Task description — Look through the records below for the line with "cons j t ih =>". Return that line and each one after it up to and including the line with "exact ((List.take_prefix _", exactly.

Stored items from a collection:
--- START ---

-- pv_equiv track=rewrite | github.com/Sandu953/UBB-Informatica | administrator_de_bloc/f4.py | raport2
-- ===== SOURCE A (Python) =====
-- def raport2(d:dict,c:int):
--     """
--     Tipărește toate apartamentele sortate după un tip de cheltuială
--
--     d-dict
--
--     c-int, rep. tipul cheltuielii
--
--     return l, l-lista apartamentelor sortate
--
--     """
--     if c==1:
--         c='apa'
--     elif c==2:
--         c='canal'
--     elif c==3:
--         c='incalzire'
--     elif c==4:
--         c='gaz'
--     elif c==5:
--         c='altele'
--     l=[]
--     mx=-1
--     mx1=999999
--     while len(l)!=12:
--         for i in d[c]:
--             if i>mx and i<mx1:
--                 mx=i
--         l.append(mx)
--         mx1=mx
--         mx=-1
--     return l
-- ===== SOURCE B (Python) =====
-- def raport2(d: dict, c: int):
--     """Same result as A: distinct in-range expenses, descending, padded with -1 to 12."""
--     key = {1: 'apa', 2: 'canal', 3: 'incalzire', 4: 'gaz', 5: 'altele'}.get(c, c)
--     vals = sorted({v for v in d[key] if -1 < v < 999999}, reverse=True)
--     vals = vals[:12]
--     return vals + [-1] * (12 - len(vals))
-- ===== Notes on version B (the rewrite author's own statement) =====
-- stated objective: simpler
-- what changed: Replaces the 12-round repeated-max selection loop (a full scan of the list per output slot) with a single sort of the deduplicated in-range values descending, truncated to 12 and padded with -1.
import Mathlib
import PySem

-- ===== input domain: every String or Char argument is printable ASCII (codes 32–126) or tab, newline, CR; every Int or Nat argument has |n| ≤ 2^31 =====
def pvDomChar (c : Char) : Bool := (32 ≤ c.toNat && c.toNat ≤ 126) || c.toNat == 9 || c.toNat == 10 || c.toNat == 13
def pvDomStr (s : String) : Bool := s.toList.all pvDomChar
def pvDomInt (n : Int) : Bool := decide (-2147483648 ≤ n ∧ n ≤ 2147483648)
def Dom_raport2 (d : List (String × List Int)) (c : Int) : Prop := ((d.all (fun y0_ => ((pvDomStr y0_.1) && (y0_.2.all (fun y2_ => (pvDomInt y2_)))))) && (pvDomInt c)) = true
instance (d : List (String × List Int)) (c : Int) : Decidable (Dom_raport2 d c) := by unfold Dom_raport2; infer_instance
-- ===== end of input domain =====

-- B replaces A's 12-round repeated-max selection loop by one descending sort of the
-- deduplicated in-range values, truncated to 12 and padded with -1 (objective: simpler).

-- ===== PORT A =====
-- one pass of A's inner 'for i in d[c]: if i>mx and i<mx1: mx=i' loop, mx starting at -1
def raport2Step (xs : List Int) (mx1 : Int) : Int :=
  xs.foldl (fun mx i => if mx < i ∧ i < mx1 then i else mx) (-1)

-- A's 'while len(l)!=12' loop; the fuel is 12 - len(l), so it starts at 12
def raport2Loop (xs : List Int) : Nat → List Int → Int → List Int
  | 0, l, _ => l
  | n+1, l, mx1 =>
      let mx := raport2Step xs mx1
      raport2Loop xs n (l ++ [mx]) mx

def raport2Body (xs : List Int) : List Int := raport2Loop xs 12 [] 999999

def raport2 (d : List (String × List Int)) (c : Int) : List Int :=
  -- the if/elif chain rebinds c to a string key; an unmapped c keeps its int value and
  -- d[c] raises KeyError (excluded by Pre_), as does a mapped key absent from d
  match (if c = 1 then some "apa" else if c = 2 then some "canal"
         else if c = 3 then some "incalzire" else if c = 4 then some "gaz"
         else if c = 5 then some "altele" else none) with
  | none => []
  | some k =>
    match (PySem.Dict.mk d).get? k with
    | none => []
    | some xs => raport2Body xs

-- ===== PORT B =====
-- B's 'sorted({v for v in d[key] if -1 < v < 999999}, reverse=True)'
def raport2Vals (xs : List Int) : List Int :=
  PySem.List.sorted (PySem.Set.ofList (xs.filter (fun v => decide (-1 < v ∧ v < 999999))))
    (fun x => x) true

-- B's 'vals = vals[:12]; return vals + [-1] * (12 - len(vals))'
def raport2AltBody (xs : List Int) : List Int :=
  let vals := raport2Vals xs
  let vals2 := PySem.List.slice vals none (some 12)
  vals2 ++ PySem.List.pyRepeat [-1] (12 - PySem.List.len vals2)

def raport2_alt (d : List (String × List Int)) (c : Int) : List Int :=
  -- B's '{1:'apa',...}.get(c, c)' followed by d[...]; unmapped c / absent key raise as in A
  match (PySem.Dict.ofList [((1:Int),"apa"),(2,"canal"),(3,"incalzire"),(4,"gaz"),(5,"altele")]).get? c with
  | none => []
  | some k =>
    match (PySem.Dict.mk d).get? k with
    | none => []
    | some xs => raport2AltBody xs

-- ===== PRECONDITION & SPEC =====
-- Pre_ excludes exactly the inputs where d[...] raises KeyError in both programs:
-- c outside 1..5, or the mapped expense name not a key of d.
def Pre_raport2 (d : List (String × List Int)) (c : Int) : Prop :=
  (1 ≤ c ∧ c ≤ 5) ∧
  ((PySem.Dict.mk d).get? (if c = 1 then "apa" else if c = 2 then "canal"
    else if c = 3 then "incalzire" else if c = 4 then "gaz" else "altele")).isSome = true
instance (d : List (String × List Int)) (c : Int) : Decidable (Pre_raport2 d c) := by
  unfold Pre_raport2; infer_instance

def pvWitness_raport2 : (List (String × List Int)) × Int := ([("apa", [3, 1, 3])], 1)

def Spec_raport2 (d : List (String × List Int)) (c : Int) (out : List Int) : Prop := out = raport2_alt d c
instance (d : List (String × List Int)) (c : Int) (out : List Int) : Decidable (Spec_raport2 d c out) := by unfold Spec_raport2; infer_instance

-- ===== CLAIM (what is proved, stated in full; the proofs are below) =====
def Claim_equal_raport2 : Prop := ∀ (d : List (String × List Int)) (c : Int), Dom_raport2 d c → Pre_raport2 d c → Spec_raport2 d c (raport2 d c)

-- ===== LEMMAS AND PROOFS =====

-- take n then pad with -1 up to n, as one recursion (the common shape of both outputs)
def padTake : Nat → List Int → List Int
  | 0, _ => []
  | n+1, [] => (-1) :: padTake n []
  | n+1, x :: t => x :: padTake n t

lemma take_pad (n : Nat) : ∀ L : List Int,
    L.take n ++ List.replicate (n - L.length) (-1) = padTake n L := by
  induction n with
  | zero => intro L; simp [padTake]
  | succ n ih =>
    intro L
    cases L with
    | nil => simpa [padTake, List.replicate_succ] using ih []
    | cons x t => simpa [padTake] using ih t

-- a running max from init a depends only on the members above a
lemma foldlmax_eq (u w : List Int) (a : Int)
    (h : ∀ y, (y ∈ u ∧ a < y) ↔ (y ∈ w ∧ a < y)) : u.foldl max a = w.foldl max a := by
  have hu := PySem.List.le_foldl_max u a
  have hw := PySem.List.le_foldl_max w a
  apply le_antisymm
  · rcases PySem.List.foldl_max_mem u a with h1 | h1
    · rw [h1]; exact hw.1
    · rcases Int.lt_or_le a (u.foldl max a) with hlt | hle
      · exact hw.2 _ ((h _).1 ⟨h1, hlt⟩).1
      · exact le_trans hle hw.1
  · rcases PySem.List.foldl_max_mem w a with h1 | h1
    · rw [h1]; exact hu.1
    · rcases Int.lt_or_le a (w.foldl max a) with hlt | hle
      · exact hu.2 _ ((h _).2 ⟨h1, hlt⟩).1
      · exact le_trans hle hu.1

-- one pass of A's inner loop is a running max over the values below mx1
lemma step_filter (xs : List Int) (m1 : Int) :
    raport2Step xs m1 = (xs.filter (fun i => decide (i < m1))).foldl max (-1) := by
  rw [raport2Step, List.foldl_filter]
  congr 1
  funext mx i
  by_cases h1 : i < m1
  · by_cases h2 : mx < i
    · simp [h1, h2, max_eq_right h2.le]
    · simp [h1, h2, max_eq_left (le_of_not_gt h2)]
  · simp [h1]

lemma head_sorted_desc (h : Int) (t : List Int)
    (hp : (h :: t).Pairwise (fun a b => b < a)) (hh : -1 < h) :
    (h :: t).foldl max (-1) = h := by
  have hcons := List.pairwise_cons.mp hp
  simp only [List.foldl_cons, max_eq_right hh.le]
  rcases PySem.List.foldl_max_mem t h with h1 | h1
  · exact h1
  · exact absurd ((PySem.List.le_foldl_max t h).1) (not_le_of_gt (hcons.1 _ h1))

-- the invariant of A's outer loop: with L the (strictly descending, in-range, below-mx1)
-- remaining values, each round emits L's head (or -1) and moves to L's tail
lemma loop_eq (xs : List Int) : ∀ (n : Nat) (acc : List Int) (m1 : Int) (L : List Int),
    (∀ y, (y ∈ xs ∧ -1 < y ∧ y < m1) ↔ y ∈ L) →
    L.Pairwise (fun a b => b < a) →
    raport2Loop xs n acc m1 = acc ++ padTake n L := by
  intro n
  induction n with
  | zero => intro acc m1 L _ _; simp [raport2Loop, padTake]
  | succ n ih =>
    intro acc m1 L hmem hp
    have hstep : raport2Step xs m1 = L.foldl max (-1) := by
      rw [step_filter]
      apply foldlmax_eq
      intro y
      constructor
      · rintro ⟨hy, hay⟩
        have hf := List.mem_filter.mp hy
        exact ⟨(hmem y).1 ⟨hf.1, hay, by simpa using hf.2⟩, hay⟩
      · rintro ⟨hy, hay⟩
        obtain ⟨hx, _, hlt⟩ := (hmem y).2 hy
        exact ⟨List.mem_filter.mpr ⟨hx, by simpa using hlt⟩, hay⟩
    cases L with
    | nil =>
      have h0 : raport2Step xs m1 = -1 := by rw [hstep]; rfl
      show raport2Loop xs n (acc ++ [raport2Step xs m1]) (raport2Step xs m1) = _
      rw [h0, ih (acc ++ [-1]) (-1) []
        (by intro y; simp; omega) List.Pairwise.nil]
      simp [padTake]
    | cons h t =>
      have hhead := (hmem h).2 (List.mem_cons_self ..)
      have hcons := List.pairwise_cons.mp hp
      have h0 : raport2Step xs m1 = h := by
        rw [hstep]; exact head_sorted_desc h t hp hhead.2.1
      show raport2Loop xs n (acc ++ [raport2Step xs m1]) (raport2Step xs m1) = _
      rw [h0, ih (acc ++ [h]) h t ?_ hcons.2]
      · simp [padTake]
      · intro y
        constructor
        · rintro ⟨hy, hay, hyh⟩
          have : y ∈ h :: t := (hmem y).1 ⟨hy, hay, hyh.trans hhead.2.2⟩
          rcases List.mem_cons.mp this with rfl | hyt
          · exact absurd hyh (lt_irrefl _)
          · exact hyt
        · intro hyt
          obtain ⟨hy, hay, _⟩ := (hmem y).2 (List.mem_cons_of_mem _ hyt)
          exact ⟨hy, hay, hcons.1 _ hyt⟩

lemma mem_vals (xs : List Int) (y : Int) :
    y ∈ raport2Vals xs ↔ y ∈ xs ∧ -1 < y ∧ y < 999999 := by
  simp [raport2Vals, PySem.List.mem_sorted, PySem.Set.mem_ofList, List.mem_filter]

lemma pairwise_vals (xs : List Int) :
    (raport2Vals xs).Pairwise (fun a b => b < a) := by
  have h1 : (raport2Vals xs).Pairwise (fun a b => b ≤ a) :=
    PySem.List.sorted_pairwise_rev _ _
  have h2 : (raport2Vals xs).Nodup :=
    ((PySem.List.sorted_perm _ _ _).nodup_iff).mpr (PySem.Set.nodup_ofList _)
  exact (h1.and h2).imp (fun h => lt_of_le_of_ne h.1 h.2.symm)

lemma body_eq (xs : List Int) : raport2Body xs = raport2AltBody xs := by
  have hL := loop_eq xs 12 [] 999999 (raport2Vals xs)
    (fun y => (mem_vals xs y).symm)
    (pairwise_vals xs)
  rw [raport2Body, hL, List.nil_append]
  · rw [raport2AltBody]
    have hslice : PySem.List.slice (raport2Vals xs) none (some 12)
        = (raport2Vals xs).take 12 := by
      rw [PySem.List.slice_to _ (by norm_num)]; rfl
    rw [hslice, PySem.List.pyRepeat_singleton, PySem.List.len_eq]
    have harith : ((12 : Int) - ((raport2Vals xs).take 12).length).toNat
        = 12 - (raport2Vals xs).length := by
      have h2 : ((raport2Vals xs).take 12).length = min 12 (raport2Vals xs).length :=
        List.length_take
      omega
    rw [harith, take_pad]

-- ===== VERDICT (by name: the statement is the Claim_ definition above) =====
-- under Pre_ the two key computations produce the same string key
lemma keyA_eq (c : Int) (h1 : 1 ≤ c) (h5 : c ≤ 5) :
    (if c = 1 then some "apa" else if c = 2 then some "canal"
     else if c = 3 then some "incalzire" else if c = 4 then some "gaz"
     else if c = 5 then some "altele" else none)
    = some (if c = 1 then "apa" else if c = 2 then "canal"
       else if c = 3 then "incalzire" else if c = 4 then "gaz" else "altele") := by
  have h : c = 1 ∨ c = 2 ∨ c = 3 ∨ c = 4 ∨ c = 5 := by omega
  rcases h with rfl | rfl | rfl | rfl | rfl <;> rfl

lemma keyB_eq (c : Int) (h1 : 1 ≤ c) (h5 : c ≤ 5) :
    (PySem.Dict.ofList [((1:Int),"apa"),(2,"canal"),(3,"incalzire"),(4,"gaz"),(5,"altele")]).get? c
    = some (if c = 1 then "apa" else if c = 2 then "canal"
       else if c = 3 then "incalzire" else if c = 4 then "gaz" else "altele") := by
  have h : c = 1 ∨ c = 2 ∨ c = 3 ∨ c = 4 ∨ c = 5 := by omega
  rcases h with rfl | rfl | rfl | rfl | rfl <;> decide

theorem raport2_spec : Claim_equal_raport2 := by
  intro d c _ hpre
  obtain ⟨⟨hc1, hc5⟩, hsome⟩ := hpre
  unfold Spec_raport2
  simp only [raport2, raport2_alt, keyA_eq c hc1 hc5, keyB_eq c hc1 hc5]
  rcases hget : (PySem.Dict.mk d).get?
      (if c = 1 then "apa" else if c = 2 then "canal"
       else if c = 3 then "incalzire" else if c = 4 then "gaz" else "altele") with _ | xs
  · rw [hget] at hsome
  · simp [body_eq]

--- END ---
--- START ---

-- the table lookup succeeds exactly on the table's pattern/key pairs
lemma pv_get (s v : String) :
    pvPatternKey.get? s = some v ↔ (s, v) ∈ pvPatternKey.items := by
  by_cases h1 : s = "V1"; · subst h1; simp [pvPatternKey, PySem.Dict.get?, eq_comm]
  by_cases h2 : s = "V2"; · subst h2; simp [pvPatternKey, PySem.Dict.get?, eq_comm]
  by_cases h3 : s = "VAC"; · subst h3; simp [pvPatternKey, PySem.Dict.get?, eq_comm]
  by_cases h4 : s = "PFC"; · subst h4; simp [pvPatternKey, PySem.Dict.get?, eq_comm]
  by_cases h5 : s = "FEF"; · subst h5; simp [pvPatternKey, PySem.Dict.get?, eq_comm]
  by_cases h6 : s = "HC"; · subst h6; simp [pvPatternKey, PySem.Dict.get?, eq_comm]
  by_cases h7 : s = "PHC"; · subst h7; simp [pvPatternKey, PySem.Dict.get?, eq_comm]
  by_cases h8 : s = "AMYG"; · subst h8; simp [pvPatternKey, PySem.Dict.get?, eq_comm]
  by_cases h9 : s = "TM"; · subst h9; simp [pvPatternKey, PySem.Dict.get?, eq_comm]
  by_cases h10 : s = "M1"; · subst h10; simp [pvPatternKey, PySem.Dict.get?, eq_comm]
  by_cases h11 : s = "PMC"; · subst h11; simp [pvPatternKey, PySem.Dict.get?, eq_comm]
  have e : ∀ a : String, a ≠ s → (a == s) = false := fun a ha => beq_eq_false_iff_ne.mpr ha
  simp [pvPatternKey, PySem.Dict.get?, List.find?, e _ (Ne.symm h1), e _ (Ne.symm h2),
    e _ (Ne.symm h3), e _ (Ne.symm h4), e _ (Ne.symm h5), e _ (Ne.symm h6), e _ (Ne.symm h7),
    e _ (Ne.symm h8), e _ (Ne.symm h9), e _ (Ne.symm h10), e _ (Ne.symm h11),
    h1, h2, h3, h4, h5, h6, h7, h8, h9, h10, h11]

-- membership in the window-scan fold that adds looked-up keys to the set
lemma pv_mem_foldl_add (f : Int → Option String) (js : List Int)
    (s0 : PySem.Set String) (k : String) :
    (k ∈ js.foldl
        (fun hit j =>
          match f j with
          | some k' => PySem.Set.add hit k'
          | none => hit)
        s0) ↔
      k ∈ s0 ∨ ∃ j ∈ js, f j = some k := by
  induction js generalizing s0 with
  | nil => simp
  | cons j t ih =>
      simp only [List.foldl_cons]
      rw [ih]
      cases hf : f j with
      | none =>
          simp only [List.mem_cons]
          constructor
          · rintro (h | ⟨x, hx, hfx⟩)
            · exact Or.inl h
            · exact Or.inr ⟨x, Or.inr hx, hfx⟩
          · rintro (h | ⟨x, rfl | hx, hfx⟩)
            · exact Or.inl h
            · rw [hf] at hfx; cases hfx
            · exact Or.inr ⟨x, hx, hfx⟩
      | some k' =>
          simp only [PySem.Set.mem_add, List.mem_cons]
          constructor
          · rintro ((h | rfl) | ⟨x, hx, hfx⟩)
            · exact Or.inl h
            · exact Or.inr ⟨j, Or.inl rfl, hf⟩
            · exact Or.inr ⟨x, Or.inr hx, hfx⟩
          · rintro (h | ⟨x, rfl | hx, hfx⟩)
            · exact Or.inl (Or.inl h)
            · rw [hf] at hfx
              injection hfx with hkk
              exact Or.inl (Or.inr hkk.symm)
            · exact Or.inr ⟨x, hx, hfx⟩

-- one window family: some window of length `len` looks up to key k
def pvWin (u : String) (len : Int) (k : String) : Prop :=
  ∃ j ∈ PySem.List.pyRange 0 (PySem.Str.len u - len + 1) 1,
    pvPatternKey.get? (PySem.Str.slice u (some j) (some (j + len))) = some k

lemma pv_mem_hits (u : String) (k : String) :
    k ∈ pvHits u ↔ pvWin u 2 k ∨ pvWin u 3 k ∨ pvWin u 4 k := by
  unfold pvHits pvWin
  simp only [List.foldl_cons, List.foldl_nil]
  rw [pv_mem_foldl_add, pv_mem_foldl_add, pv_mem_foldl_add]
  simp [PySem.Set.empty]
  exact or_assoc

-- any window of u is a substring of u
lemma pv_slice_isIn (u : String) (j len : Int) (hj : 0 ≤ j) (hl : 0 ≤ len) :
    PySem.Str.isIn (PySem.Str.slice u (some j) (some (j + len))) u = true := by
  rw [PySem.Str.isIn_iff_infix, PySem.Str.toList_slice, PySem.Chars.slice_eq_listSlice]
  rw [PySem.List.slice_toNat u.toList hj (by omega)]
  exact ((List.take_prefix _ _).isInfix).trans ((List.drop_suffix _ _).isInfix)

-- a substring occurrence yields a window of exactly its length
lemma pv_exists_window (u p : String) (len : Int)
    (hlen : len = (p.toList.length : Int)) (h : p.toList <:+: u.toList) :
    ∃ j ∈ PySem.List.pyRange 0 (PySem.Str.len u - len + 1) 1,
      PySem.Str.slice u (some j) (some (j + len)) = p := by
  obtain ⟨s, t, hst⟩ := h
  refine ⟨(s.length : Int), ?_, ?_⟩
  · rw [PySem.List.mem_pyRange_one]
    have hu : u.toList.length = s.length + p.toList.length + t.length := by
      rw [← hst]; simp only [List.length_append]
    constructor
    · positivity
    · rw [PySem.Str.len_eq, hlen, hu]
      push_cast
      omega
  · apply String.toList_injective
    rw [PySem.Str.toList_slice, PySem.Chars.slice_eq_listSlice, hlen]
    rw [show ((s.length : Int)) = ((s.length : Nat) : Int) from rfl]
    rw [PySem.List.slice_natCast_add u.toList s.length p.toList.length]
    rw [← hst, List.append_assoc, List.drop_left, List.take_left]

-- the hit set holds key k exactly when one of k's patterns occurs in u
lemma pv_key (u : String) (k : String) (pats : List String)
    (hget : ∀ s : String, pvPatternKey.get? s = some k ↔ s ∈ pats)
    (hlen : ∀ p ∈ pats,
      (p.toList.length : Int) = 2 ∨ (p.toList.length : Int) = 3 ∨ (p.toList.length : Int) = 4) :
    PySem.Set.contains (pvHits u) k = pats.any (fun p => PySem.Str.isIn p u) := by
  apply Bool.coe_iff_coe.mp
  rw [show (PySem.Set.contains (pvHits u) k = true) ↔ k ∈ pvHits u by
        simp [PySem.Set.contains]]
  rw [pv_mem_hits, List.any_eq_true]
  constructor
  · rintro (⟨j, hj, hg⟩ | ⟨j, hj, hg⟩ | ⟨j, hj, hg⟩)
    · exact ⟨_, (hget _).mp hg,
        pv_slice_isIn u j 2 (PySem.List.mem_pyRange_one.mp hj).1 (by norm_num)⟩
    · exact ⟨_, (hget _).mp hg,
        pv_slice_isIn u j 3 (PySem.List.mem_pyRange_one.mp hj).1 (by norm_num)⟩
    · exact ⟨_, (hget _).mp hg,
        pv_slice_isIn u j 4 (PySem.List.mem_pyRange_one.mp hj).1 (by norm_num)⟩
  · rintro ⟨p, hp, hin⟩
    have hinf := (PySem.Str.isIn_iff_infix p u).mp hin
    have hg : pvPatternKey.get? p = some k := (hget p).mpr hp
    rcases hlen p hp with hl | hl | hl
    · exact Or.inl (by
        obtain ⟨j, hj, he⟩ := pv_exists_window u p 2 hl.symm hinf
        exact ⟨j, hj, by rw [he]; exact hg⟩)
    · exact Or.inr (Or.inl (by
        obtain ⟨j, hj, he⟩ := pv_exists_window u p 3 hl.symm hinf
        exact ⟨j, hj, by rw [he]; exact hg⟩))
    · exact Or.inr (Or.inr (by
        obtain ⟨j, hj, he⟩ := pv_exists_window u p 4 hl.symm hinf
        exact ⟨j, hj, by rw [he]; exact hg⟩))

--- END ---
--- START ---

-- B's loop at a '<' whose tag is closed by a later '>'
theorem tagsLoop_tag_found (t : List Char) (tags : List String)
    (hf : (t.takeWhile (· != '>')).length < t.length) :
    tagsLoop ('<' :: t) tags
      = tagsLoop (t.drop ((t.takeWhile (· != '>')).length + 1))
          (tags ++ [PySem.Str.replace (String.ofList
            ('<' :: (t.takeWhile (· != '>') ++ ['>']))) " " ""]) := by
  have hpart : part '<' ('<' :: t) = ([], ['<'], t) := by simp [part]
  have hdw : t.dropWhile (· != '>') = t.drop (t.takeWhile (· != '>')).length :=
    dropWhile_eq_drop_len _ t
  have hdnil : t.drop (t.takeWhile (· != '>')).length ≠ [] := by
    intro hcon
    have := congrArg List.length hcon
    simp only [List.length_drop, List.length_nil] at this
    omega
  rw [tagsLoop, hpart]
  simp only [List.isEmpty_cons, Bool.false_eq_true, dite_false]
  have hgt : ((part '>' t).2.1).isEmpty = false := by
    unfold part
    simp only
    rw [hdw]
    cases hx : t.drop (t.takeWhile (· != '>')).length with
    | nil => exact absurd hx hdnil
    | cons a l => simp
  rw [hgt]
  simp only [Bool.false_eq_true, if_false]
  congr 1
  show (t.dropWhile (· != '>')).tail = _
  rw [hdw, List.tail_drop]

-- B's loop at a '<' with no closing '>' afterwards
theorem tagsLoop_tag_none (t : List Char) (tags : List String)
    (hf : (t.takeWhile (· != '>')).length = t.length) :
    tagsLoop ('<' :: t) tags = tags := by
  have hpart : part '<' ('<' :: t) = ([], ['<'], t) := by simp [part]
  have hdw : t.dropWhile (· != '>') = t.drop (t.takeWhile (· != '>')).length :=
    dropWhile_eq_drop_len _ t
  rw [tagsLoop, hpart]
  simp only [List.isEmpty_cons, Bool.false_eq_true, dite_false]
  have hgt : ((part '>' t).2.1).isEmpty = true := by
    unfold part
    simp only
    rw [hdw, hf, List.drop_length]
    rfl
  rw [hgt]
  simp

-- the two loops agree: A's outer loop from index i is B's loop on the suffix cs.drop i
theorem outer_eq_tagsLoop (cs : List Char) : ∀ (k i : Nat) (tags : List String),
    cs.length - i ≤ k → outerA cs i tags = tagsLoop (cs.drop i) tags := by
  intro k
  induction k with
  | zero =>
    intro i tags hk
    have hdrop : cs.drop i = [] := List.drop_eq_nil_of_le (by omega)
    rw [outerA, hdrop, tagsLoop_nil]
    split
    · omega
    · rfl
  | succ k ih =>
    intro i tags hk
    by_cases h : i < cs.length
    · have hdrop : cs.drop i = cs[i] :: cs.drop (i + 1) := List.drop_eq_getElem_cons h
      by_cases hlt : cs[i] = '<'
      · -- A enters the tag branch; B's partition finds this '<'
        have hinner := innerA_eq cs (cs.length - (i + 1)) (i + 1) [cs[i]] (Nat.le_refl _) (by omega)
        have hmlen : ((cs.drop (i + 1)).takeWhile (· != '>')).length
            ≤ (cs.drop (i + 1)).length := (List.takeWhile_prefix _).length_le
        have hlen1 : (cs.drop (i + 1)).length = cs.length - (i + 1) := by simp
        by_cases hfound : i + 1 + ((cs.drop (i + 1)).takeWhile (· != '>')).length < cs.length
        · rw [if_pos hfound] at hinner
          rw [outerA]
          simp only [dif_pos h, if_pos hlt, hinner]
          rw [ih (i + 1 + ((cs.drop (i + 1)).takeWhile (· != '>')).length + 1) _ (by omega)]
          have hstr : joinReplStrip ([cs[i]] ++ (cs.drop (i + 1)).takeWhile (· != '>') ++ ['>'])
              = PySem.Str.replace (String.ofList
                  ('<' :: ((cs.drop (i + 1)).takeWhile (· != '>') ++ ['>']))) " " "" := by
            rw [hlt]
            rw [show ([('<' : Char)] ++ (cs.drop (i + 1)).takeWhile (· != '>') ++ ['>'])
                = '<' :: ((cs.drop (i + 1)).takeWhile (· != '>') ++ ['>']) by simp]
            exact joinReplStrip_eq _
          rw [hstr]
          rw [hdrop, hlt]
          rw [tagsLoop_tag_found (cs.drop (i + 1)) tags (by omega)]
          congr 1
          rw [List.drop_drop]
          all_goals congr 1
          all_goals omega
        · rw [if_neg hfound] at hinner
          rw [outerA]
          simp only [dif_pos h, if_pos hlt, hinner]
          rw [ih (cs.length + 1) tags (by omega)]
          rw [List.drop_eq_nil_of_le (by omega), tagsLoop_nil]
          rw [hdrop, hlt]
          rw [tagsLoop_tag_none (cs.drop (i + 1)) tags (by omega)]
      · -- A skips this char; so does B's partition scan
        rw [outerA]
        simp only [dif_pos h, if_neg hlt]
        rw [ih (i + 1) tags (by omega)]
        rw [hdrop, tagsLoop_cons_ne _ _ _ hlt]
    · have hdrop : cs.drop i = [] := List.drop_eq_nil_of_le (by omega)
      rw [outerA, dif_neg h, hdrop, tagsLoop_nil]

--- END ---

Task answer —
  | cons j t ih =>
      simp only [List.foldl_cons]
      rw [ih]
      cases hf : f j with
      | none =>
          simp only [List.mem_cons]
          constructor
          · rintro (h | ⟨x, hx, hfx⟩)
            · exact Or.inl h
            · exact Or.inr ⟨x, Or.inr hx, hfx⟩
          · rintro (h | ⟨x, rfl | hx, hfx⟩)
            · exact Or.inl h
            · rw [hf] at hfx; cases hfx
            · exact Or.inr ⟨x, hx, hfx⟩
      | some k' =>
          simp only [PySem.Set.mem_add, List.mem_cons]
          constructor
          · rintro ((h | rfl) | ⟨x, hx, hfx⟩)
            · exact Or.inl h
            · exact Or.inr ⟨j, Or.inl rfl, hf⟩
            · exact Or.inr ⟨x, Or.inr hx, hfx⟩
          · rintro (h | ⟨x, rfl | hx, hfx⟩)
            · exact Or.inl (Or.inl h)
            · rw [hf] at hfx
              injection hfx with hkk
              exact Or.inl (Or.inr hkk.symm)
            · exact Or.inr ⟨x, hx, hfx⟩

-- one window family: some window of length `len` looks up to key k
def pvWin (u : String) (len : Int) (k : String) : Prop :=
  ∃ j ∈ PySem.List.pyRange 0 (PySem.Str.len u - len + 1) 1,
    pvPatternKey.get? (PySem.Str.slice u (some j) (some (j + len))) = some k

lemma pv_mem_hits (u : String) (k : String) :
    k ∈ pvHits u ↔ pvWin u 2 k ∨ pvWin u 3 k ∨ pvWin u 4 k := by
  unfold pvHits pvWin
  simp only [List.foldl_cons, List.foldl_nil]
  rw [pv_mem_foldl_add, pv_mem_foldl_add, pv_mem_foldl_add]
  simp [PySem.Set.empty]
  exact or_assoc

-- any window of u is a substring of u
lemma pv_slice_isIn (u : String) (j len : Int) (hj : 0 ≤ j) (hl : 0 ≤ len) :
    PySem.Str.isIn (PySem.Str.slice u (some j) (some (j + len))) u = true := by
  rw [PySem.Str.isIn_iff_infix, PySem.Str.toList_slice, PySem.Chars.slice_eq_listSlice]
  rw [PySem.List.slice_toNat u.toList hj (by omega)]
  exact ((List.take_prefix _ _).isInfix).trans ((List.drop_suffix _ _).isInfix)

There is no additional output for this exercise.